What is No-Roll Beef?

i don't get the highest grades of meat, natalie....my dogs aren't either LOL.....

some of the prices are pretty high at the co op site....especially for lamb and such, whiteleo....and here's my thing...i'm not feeding danes or large dogs....

heck, i had to weigh out three drummettes just for bubba LOL....


----------



## DaneMama (Jun 27, 2008)

A lot of raw feeders would call the meat we feed to our furkids as the "Kibbes n Bits" of raw feeding because we don't feed the highest quality meat we could. We just can't afford the prices for organic/free range meats for the dogs. We feel that what we feed is the best that we can provide and I will never feel guilty for doing the best that I can.

I wouldn't hesitate with the no roll beef. Sounds like a great opportunity to get some beef, and its hard to find affordable deals on beef.


----------



## magicre (Apr 7, 2010)

well, then, i guess i'm going to join you.....cause the prices were pretty good, especially in bulk and i bet i could buy some of it by the case, too.....

including one of my own favourites which is chicken feet...can't make chicken soup without it and i bet the dogs would love it.

this place had whole beef heart and beef feet and pig tails and all kinds of dog-a-licious stuff for down the line when we don't have to feed just boring old chicken LOL


----------



## DaneMama (Jun 27, 2008)

I personally don't like to feed beef or pork feet...they are not really that nutritious but are good for treats or things for the dogs to gnaw on. The only thing that we order for rec chewing or treats is slabs of beef ribs. See if they have those available...they should be under $1 per pound...


----------



## magicre (Apr 7, 2010)

feet..yeah....treats. that's what i was thinking down the road.

you should have seen the size of the beef heart they had.....but again, that's down the road a ways....

same with beef ribs, although not so sure they can eat them..more likely, they would be patio recreational


----------



## DaneMama (Jun 27, 2008)

The chunks of beef heart that we get weigh about 5-10 pounds a piece. They are fun to chop up :wink:


----------



## magicre (Apr 7, 2010)

it looked like it was about five or more pounds...you chop it? i would think one could slice it..and then have at it?


----------



## harrkim120 (Feb 2, 2010)

magicre said:


> it looked like it was about five or more pounds...you chop it? i would think one could slice it..and then have at it?


I think she was just using it as a figure of speech. Unless I'm wrong....LOL



danemama08 said:


> The only thing that we order for rec chewing or treats is slabs of beef ribs. See if they have those available...they should be under $1 per pound...


Really??? Under a dollar a pound? What are these awesome ribs that you speak of called? :biggrin:


----------



## whiteleo (Sep 7, 2008)

I'd like to know what kind of prices your payin for no roll beef, just curious?


----------



## magicre (Apr 7, 2010)

whiteleo said:


> I'd like to know what kind of prices your payin for no roll beef, just curious?
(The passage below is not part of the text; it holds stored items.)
-- pv_equiv track=rewrite | github.com/AryanGanotra07/DSALGO | Graphs/wordBoard.py | check
-- ===== SOURCE A (Python) =====
-- def solve(A,i, j, m, n, B, k):
--     if i >= m or j >= n or i < 0 or j < 0 or A[i][j]!=B[k]:
--         return False
--     if k == len(B)-1:
--         return True
--
--
--     a = solve(A, i+1, j, m, n, B, k+1)
--     b = solve(A, i-1, j, m, n, B, k+1)
--     c = solve(A, i, j+1, m, n, B, k+1)
--     d = solve(A, i, j-1, m, n, B, k+1)
--
--     if a or b or c or d:
--         return True
--     return False
--
-- def check(A, B):
--     m = len(A)
--     n = len(A[0])
--     k = len(B)
--     for i in range(m):
--         for j in range(n):
--             if A[i][j] == B[0]:
--                 if solve(A, i, j, m, n, B, 0):
--                     return True
--     return False
-- ===== SOURCE B (Python) =====
-- def check(A, B):
--     m, n = len(A), len(A[0])
--     cur = {(i, j) for i in range(m) for j in range(n) if A[i][j] == B[-1]}
--     for k in range(len(B) - 2, -1, -1):
--         cur = {(i, j) for i in range(m) for j in range(n)
--                if A[i][j] == B[k] and ((i + 1, j) in cur or (i - 1, j) in cur
--                                        or (i, j + 1) in cur or (i, j - 1) in cur)}
--     return bool(cur)
-- ===== Notes on version B (the rewrite author's own statement) =====
-- stated objective: alternative
-- what changed: Replaced the 4-way DFS recursion from every matching start cell by a backward layer-by-layer reachable-position set DP over B's characters (no visited set is kept by A, so plain reachability is exact).
-- outside the precondition, e.g. on check([['a', 'b'], ['a']], 'a'): A returns True, B raises IndexError
import Mathlib
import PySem

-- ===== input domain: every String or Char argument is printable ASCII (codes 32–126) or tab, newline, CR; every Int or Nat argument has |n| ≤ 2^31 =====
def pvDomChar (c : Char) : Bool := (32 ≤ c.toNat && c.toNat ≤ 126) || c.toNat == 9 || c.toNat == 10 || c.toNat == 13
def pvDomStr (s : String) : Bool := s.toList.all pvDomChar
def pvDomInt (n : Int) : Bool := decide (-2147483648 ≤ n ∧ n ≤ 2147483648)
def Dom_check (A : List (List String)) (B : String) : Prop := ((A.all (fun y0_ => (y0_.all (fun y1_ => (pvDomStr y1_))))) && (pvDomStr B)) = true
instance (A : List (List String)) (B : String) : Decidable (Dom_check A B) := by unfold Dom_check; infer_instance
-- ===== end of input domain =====

-- B replaces A's 4-way DFS recursion by a backward per-character reachable-position set DP: a different algorithm.

-- ===== PORT A =====
-- A[i][j] (only evaluated under the guards 0 ≤ i < m, 0 ≤ j < n; exact on Pre_'s row-length condition)
def pvCell (A : List (List String)) (i j : Int) : String :=
  (PySem.List.pyGet? ((PySem.List.pyGet? A i).getD []) j).getD ""

-- literal port of `solve`; Python's k is always a nonnegative int here, so k : Nat; the dite on
-- k < Bl.length makes the indexing B[k] total, and the structural fuel counter (= len(B) - k,
-- which strictly decreases along Python's k+1 recursion) only makes the recursion total:
-- it never changes a computed value (every reachable call has 0 ≤ k < len(B), hence fuel > 0)
def solveAGo (A : List (List String)) (m n : Int) (Bl : List Char) :
    Nat → Int → Int → Nat → Bool
  | 0, _, _, _ => false
  | fuel+1, i, j, k =>
    if i ≥ m ∨ j ≥ n ∨ i < 0 ∨ j < 0 then false
    else if h : k < Bl.length then
      if pvCell A i j ≠ String.ofList [Bl[k]] then false
      else if k = Bl.length - 1 then true
      else
        let a := solveAGo A m n Bl fuel (i+1) j (k+1)
        let b := solveAGo A m n Bl fuel (i-1) j (k+1)
        let c := solveAGo A m n Bl fuel i (j+1) (k+1)
        let d := solveAGo A m n Bl fuel i (j-1) (k+1)
        a || b || c || d
    else false

def solveA (A : List (List String)) (i j m n : Int) (Bl : List Char) (k : Nat) : Bool :=
  solveAGo A m n Bl (Bl.length - k) i j k

def check (A : List (List String)) (B : String) : Bool :=
  let m : Int := A.length
  let n : Int := (A.headD []).length
  let Bl := B.toList
  (PySem.List.pyRange 0 m 1).any fun i =>
    (PySem.List.pyRange 0 n 1).any fun j =>
      (pvCell A i j == String.ofList [Bl.headD ' ']) && solveA A i j m n Bl 0

-- ===== PORT B =====
-- Source B's set comprehensions: the Python set of grid positions is represented as the
-- duplicate-free list of its elements in row-major order (only membership/emptiness are used)
def pvBase (A : List (List String)) (m n : Int) (c : Char) : List (Int × Int) :=
  (PySem.List.pyRange 0 m 1).flatMap fun i =>
    (PySem.List.pyRange 0 n 1).filterMap fun j =>
      if pvCell A i j = String.ofList [c] then some (i, j) else none

def pvStep (A : List (List String)) (m n : Int) (c : Char) (cur : List (Int × Int)) :
    List (Int × Int) :=
  (PySem.List.pyRange 0 m 1).flatMap fun i =>
    (PySem.List.pyRange 0 n 1).filterMap fun j =>
      if pvCell A i j = String.ofList [c] ∧
          ((i+1, j) ∈ cur ∨ (i-1, j) ∈ cur ∨ (i, j+1) ∈ cur ∨ (i, j-1) ∈ cur) then
        some (i, j)
      else none

def check_alt (A : List (List String)) (B : String) : Bool :=
  let m : Int := A.length
  let n : Int := (A.headD []).length
  let Bl := B.toList
  match Bl.getLast? with
  | none => false          -- B == "" : Python raises (outside Pre_)
  | some cl =>
    let init := pvBase A m n cl
    let final := (PySem.List.pyRange ((Bl.length : Int) - 2) (-1) (-1)).foldl
      (fun cur k => pvStep A m n ((PySem.List.pyGet? Bl k).getD ' ') cur) init
    !final.isEmpty

-- ===== PRECONDITION & SPEC =====
-- Pre_ excludes the empty grid and empty B (A raises IndexError) and grids with a row shorter
-- than the first row, on which both programs index past a row's end (A can return True early
-- before reaching the short row — see the cite — but generally raises IndexError).
def Pre_check (A : List (List String)) (B : String) : Prop :=
  A ≠ [] ∧ B.toList ≠ [] ∧ ∀ row ∈ A, (A.headD []).length ≤ row.length
instance (A : List (List String)) (B : String) : Decidable (Pre_check A B) := by
  unfold Pre_check; infer_instance

def pvWitness_check : List (List String) × String := ([["a", "b"], ["b", "a"]], "ab")

def Spec_check (A : List (List String)) (B : String) (out : Bool) : Prop := out = check_alt A B
instance (A : List (List String)) (B : String) (out : Bool) : Decidable (Spec_check A B out) := by
  unfold Spec_check; infer_instance

-- ===== CLAIM (what is proved, stated in full; the proofs are below) =====
def Claim_equal_check : Prop :=
  ∀ (A : List (List String)) (B : String), Dom_check A B → Pre_check A B → Spec_check A B (check A B)

-- ===== LEMMAS AND PROOFS =====

-- layer k of the backward DP, as a recursive definition (k counts down from len-1 in Source B)
def pvT (A : List (List String)) (m n : Int) (Bl : List Char) (k : Nat) : List (Int × Int) :=
  if h : k + 1 < Bl.length then pvStep A m n (Bl.getD k ' ') (pvT A m n Bl (k+1))
  else pvBase A m n (Bl.getD k ' ')
termination_by Bl.length - k
decreasing_by all_goals omega

theorem mem_pvBase {A : List (List String)} {m n : Int} {c : Char} {i j : Int} :
    (i, j) ∈ pvBase A m n c ↔
      (0 ≤ i ∧ i < m) ∧ (0 ≤ j ∧ j < n) ∧ pvCell A i j = String.ofList [c] := by
  simp only [pvBase, List.mem_flatMap, List.mem_filterMap, PySem.List.mem_pyRange_one]
  constructor
  · rintro ⟨i', hi', j', hj', h⟩
    split at h
    · rename_i hc; cases h; exact ⟨hi', hj', hc⟩
    · cases h
  · rintro ⟨hi, hj, hc⟩
    exact ⟨i, hi, j, hj, by simp [hc]⟩

theorem mem_pvStep {A : List (List String)} {m n : Int} {c : Char}
    {cur : List (Int × Int)} {i j : Int} :
    (i, j) ∈ pvStep A m n c cur ↔
      (0 ≤ i ∧ i < m) ∧ (0 ≤ j ∧ j < n) ∧ pvCell A i j = String.ofList [c] ∧
        ((i+1, j) ∈ cur ∨ (i-1, j) ∈ cur ∨ (i, j+1) ∈ cur ∨ (i, j-1) ∈ cur) := by
  simp only [pvStep, List.mem_flatMap, List.mem_filterMap, PySem.List.mem_pyRange_one]
  constructor
  · rintro ⟨i', hi', j', hj', h⟩
    split at h
    · rename_i hc; cases h; exact ⟨hi', hj', hc.1, hc.2⟩
    · cases h
  · rintro ⟨hi, hj, hc, hnb⟩
    exact ⟨i, hi, j, hj, by simp [hc, hnb]⟩

theorem mem_pvT_bounds {A : List (List String)} {m n : Int} {Bl : List Char} {k : Nat}
    {p : Int × Int} (h : p ∈ pvT A m n Bl k) :
    (0 ≤ p.1 ∧ p.1 < m) ∧ (0 ≤ p.2 ∧ p.2 < n) := by
  obtain ⟨i, j⟩ := p
  rw [pvT] at h
  split at h
  · exact ⟨(mem_pvStep.mp h).1, (mem_pvStep.mp h).2.1⟩
  · exact ⟨(mem_pvBase.mp h).1, (mem_pvBase.mp h).2.1⟩

theorem solve_mem (A : List (List String)) (m n : Int) (Bl : List Char) :
    ∀ (f k : Nat), Bl.length - k = f → k < Bl.length → ∀ i j : Int,
      (solveAGo A m n Bl f i j k = true ↔ (i, j) ∈ pvT A m n Bl k) := by
  intro f
  induction f with
  | zero => intro k hf hk i j; omega
  | succ f ih =>
    intro k hf hk i j
    have hget : Bl[k] = Bl.getD k ' ' := by
      rw [List.getD_eq_getElem?_getD, List.getElem?_eq_getElem hk]; rfl
    rw [solveAGo, pvT]
    by_cases hb : i ≥ m ∨ j ≥ n ∨ i < 0 ∨ j < 0
    · simp only [if_pos hb]
      constructor
      · intro h; cases h
      · intro h
        have := mem_pvT_bounds (k := k) (by rw [pvT]; exact h)
        simp at this; omega
    · simp only [if_neg hb, dif_pos hk]
      simp only [not_or, not_lt, not_le] at hb
      obtain ⟨h1, h2, h3, h4⟩ := hb
      by_cases hlast : k + 1 < Bl.length
      · have hne : ¬ k = Bl.length - 1 := by omega
        simp only [dif_pos hlast, if_neg hne]
        rw [mem_pvStep, ← hget]
        have ihn := fun i j => ih (k+1) (by omega) hlast i j
        by_cases hc : pvCell A i j = String.ofList [Bl[k]]
        · simp only [hc, ← ihn, h1, h2, h3, h4]
          simp only [ne_eq, not_true_eq_false, if_false, Bool.or_eq_true, and_true, true_and]
          tauto
        · simp only [ne_eq, hc, not_false_eq_true, if_true]
          constructor
          · intro h; cases h
          · rintro ⟨_, _, hcc, _⟩; exact hcc.elim
      · have heq : k = Bl.length - 1 := by omega
        simp only [dif_neg hlast, if_pos heq]
        rw [mem_pvBase, ← hget]
        by_cases hc : pvCell A i j = String.ofList [Bl[k]]
        · simp [hc, h1, h2, h3, h4]
        · simp [hc]

theorem fold_T (A : List (List String)) (m n : Int) (Bl : List Char) :
    ∀ k : Nat, k < Bl.length →
      (PySem.List.pyRange ((k : Int) - 1) (-1) (-1)).foldl
        (fun cur k' => pvStep A m n ((PySem.List.pyGet? Bl k').getD ' ') cur)
        (pvT A m n Bl k) = pvT A m n Bl 0 := by
  intro k
  induction k with
  | zero =>
    intro _
    rw [PySem.List.pyRange_neg_one_eq_nil (by omega), List.foldl_nil]
  | succ k ih =>
    intro hk
    rw [show ((k + 1 : Nat) : Int) - 1 = (k : Int) by omega,
        PySem.List.pyRange_neg_one_cons (by omega), List.foldl_cons]
    have hget : (PySem.List.pyGet? Bl (k : Int)).getD ' ' = Bl.getD k ' ' := by
      rw [PySem.List.pyGet?_natCast, List.getElem?_eq_getElem (by omega),
          List.getD_eq_getElem?_getD, List.getElem?_eq_getElem (by omega)]
    have hstep : pvStep A m n ((PySem.List.pyGet? Bl (k : Int)).getD ' ')
        (pvT A m n Bl (k + 1)) = pvT A m n Bl k := by
      rw [hget]
      conv_rhs => rw [pvT]
      rw [dif_pos hk]
    rw [hstep]
    exact ih (by omega)

theorem getLast?_eq_getD {Bl : List Char} (h : Bl ≠ []) :
    Bl.getLast? = some (Bl.getD (Bl.length - 1) ' ') := by
  have hl : Bl.length - 1 < Bl.length :=
    Nat.sub_lt (List.length_pos_iff.mpr h) one_pos
  rw [List.getLast?_eq_getElem?, List.getElem?_eq_getElem hl,
      List.getD_eq_getElem?_getD, List.getElem?_eq_getElem hl]
  rfl

theorem headD_eq_getD {Bl : List Char} : Bl.headD ' ' = Bl.getD 0 ' ' := by
  cases Bl <;> rfl

-- ===== VERDICT (by name: the statement is the Claim_ definition above) =====
theorem check_spec : Claim_equal_check := by
  intro A B _ hpre
  unfold Spec_check check check_alt
  obtain ⟨-, hB, -⟩ := hpre
  set m : Int := (A.length : Int) with hm
  set n : Int := ((A.headD []).length : Int) with hn
  set Bl := B.toList with hBl
  have hL : 0 < Bl.length := List.length_pos_iff.mpr hB
  dsimp only
  rw [getLast?_eq_getD hB]
  -- the fold in check_alt computes pvT 0
  have hbase : pvBase A m n (Bl.getD (Bl.length - 1) ' ') = pvT A m n Bl (Bl.length - 1) := by
    rw [pvT, dif_neg (by omega)]
  have hrange : ((Bl.length : Int) - 2) = ((Bl.length - 1 : Nat) : Int) - 1 := by omega
  have hfold := fold_T A m n Bl (Bl.length - 1) (by omega)
  rw [hrange]
  dsimp only
  rw [hbase, hfold]
  -- both sides are "pvT 0 is nonempty"
  rw [Bool.eq_iff_iff]
  simp only [Bool.not_eq_true', List.isEmpty_eq_false_iff_exists_mem, List.any_eq_true,
    PySem.List.mem_pyRange_one, Bool.and_eq_true, beq_iff_eq]
  constructor
  · rintro ⟨i, hi, j, hj, -, hs⟩
    exact ⟨(i, j), (solve_mem A m n Bl _ 0 rfl hL i j).mp (by rw [solveA] at hs; exact hs)⟩
  · rintro ⟨⟨i, j⟩, hp⟩
    have hb := mem_pvT_bounds hp
    have hs : solveA A i j m n Bl 0 = true := by
      rw [solveA]
      exact (solve_mem A m n Bl _ 0 rfl hL i j).mpr hp
    refine ⟨i, hb.1, j, hb.2, ?_, hs⟩
    have hc : pvCell A i j = String.ofList [Bl.getD 0 ' '] := by
      rw [pvT] at hp
      split at hp
      · exact (mem_pvStep.mp hp).2.2.1
      · exact (mem_pvBase.mp hp).2.2
    rw [headD_eq_getD]
    exact hc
we're still going through transition, so we weren't checking prices so much.

we did pick up turkey neck bones.....just to have them after the two weeks of chicken....which isn't carved in stone.....three packages and paid 5 dollars total for all three packages....not sure how much..didn't really look..

if and when the dogs complete their transition and start producing solid stools, then we will check out the co op AND the no roll pricings...

promise to let every one know....

the more i think about it, the more i'm thinking that choice or select is fine with me....especially if that's all it can be...it just isn't graded...which means i get it cheaper...


----------



## DaneMama (Jun 27, 2008)

harrkim120 said:


> Really??? Under a dollar a pound? What are these awesome ribs that you speak of called? :biggrin:


We get them from Harvest...I think the last time we ordered them they were $.85 per pound in a 60 pound case. Might try and ask the next time you order meat!


----------